- SUPPLIED RECORDS:
-- pv_equiv track=rewrite | github.com/Nakifaru/cs5 | hw8pr2.py | sum13
-- ===== SOURCE A (Python) =====
-- def sum13(nums):
--   total = 0
--   for i in range(len(nums)):
--     if nums[i] != 13:
--       if i == 0:
--         total += nums[i]
--       elif nums[i-1] != 13:
--         total += nums[i]
--   return total
-- ===== SOURCE B (Python) =====
-- def sum13(nums):
--     # Split the list into segments at each 13 (the 13s themselves are dropped),
--     # then sum the first segment fully and every later segment without its head
--     # (the head is the element that directly followed a 13).
--     segments = []
--     cur = []
--     for x in nums:
--         if x == 13:
--             segments.append(cur)
--             cur = []
--         else:
--             cur.append(x)
--     segments.append(cur)
--     return sum(segments[0]) + sum(sum(seg[1:]) for seg in segments[1:])
-- ===== Notes on version B (the rewrite author's own statement) =====
-- stated objective: alternative
-- what changed: Instead of scanning by index and peeking at nums[i-1], B splits the list into segments delimited by 13s and sums the first segment fully plus each later segment minus its head element.
import Mathlib
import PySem

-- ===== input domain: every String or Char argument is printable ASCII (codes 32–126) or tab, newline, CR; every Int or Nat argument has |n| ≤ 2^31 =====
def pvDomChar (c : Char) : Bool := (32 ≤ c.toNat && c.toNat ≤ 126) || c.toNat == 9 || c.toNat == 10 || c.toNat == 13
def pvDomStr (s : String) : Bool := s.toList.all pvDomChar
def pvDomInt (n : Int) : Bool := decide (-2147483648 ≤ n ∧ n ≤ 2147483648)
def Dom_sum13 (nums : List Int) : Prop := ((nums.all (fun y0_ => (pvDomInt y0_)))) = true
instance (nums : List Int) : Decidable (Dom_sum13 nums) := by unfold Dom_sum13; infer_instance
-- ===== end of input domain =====

-- B replaces A's index loop with its backward peek at nums[i-1] by a split-then-sum scheme:
-- the list is split into segments at each 13, the first segment is summed fully and every
-- later segment is summed without its head (objective: alternative; same cost).

-- ===== PORT A =====
def sum13 (nums : List Int) : Int :=
  (PySem.List.pyRange 0 nums.length 1).foldl (fun total i =>
    if PySem.List.pyGetD nums i 0 ≠ 13 then
      if i = 0 then total + PySem.List.pyGetD nums i 0
      else if PySem.List.pyGetD nums (i - 1) 0 ≠ 13 then total + PySem.List.pyGetD nums i 0
      else total
    else total) 0

-- ===== PORT B =====
-- one splitting step of Source B's first loop: close the current segment at a 13, else extend it
def splitStep (st : List (List Int) × List Int) (x : Int) : List (List Int) × List Int :=
  if x = 13 then (st.1 ++ [st.2], []) else (st.1, st.2 ++ [x])

def sum13_alt (nums : List Int) : Int :=
  let st := nums.foldl splitStep ([], [])
  let segments := st.1 ++ [st.2]
  -- segments is never empty, so headD [] is exactly Python's segments[0]
  (segments.headD []).sum + ((segments.drop 1).map (fun seg => (seg.drop 1).sum)).sum

-- ===== PRECONDITION & SPEC =====
def Spec_sum13 (nums : List Int) (out : Int) : Prop := out = sum13_alt nums
instance (nums : List Int) (out : Int) : Decidable (Spec_sum13 nums out) := by unfold Spec_sum13; infer_instance

-- ===== CLAIM (what is proved, stated in full; the proofs are below) =====
def Claim_equal_sum13 : Prop := ∀ (nums : List Int), Dom_sum13 nums → Spec_sum13 nums (sum13 nums)

-- ===== LEMMAS AND PROOFS =====

-- value computed by Source B's second stage from a split state
def evalSplit (st : List (List Int) × List Int) : Int :=
  let segments := st.1 ++ [st.2]
  (segments.headD []).sum + ((segments.drop 1).map (fun seg => (seg.drop 1).sum)).sum

-- A on ys ++ [x]: the last iteration adds x iff x ≠ 13 and the last element of ys is not 13.
theorem sum13_append (ys : List Int) (x : Int) :
    sum13 (ys ++ [x]) =
      sum13 ys + (if x ≠ 13 ∧ ys.getLast? ≠ some 13 then x else 0) := by
  unfold sum13
  have hlen : ((ys ++ [x]).length : Int) = (ys.length : Int) + 1 := by simp
  rw [hlen, PySem.List.pyRange_one_succ_right (by positivity), List.foldl_append]
  have hcongr :
      (PySem.List.pyRange 0 (ys.length : Int) 1).foldl
        (fun total i =>
          if PySem.List.pyGetD (ys ++ [x]) i 0 ≠ 13 then
            if i = 0 then total + PySem.List.pyGetD (ys ++ [x]) i 0
            else if PySem.List.pyGetD (ys ++ [x]) (i - 1) 0 ≠ 13 then
              total + PySem.List.pyGetD (ys ++ [x]) i 0
            else total
          else total) 0
      = (PySem.List.pyRange 0 (ys.length : Int) 1).foldl
        (fun total i =>
          if PySem.List.pyGetD ys i 0 ≠ 13 then
            if i = 0 then total + PySem.List.pyGetD ys i 0
            else if PySem.List.pyGetD ys (i - 1) 0 ≠ 13 then
              total + PySem.List.pyGetD ys i 0
            else total
          else total) 0 := by
    apply PySem.List.foldl_congr_mem
    intro acc i hi
    rw [PySem.List.mem_pyRange_one] at hi
    have hget : PySem.List.pyGetD (ys ++ [x]) i 0 = PySem.List.pyGetD ys i 0 := by
      rw [PySem.List.pyGetD_eq_getElem _ 0 hi.1 (by simp; omega),
          PySem.List.pyGetD_eq_getElem _ 0 hi.1 (by exact_mod_cast hi.2),
          List.getElem_append_left]
    by_cases h0 : i = 0
    · subst h0; simp [hget]
    · have hget1 : PySem.List.pyGetD (ys ++ [x]) (i - 1) 0 = PySem.List.pyGetD ys (i - 1) 0 := by
        rw [PySem.List.pyGetD_eq_getElem _ 0 (by omega) (by simp; omega),
            PySem.List.pyGetD_eq_getElem _ 0 (by omega) (by omega),
            List.getElem_append_left]
      simp [hget, hget1, h0]
  rw [hcongr]
  have hx : PySem.List.pyGetD (ys ++ [x]) ((ys.length : Int)) 0 = x := by
    rw [PySem.List.pyGetD_eq_getElem _ 0 (by positivity) (by simp)]
    simp
  rcases List.eq_nil_or_concat' ys with rfl | ⟨zs, z, rfl⟩
  · simp
  · have hlast : PySem.List.pyGetD ((zs ++ [z]) ++ [x]) (((zs ++ [z]).length : Int) - 1) 0 = z := by
      have hidx : ((zs ++ [z]).length : Int) - 1 = (zs.length : Int) := by simp
      rw [hidx, PySem.List.pyGetD_eq_getElem _ 0 (by positivity) (by simp)]
      simp
    have h0 : ((zs ++ [z]).length : Int) ≠ 0 := by simp; omega
    simp only [List.foldl_cons, List.foldl_nil]
    rw [hx, hlast]
    simp only [List.getLast?_concat]
    by_cases hx13 : x = 13 <;> by_cases hz13 : z = 13 <;>
      simp [hx13, hz13]; omega

-- invariant of Source B's splitting loop: the split state evaluates to A's running total, and
-- "a segment was just closed onto a fresh empty one" records exactly "last element was 13"
theorem split_invariant (nums : List Int) :
    evalSplit (nums.foldl splitStep ([], [])) = sum13 nums ∧
      (((nums.foldl splitStep ([], [])).1 ≠ [] ∧ (nums.foldl splitStep ([], [])).2 = []) ↔
        nums.getLast? = some 13) := by
  induction nums using List.reverseRecOn with
  | nil => refine ⟨by decide, by simp⟩
  | append_singleton ys x ih =>
    obtain ⟨ihv, ihl⟩ := ih
    rw [List.foldl_append, List.foldl_cons, List.foldl_nil, sum13_append, ← ihv]
    generalize hst : ys.foldl splitStep ([], []) = st at ihv ihl ⊢
    obtain ⟨segs, cur⟩ := st
    rw [List.getLast?_concat]
    by_cases hx13 : x = 13
    · subst hx13
      constructor
      · simp only [splitStep]
        rcases segs with _ | ⟨s, ss⟩ <;> simp [evalSplit]
      · simp [splitStep]
    · constructor
      · simp only [splitStep, if_neg hx13]
        rcases segs with _ | ⟨s, ss⟩
        · have : ¬ (ys.getLast? = some 13) := by
            rw [← ihl]; simp
          simp [evalSplit, hx13, this]
        · rcases cur with _ | ⟨c0, ct⟩
          · have : ys.getLast? = some 13 := by rw [← ihl]; simp
            simp [evalSplit, this]
          · have : ¬ (ys.getLast? = some 13) := by
              rw [← ihl]; simp
            simp [evalSplit, hx13, this]
            ring
      · simp [splitStep, hx13]

-- ===== VERDICT (by name: the statement is the Claim_ definition above) =====
theorem sum13_spec : Claim_equal_sum13 := by
  intro nums _
  unfold Spec_sum13 sum13_alt
  have h := (split_invariant nums).1
  simpa [evalSplit] using h.symm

- WHAT YOU SHOULD DO:
For the word "theorem", go through the records and show each line that carries it.

- RESULT:
theorem sum13_append (ys : List Int) (x : Int) :
theorem split_invariant (nums : List Int) :
theorem sum13_spec : Claim_equal_sum13 := by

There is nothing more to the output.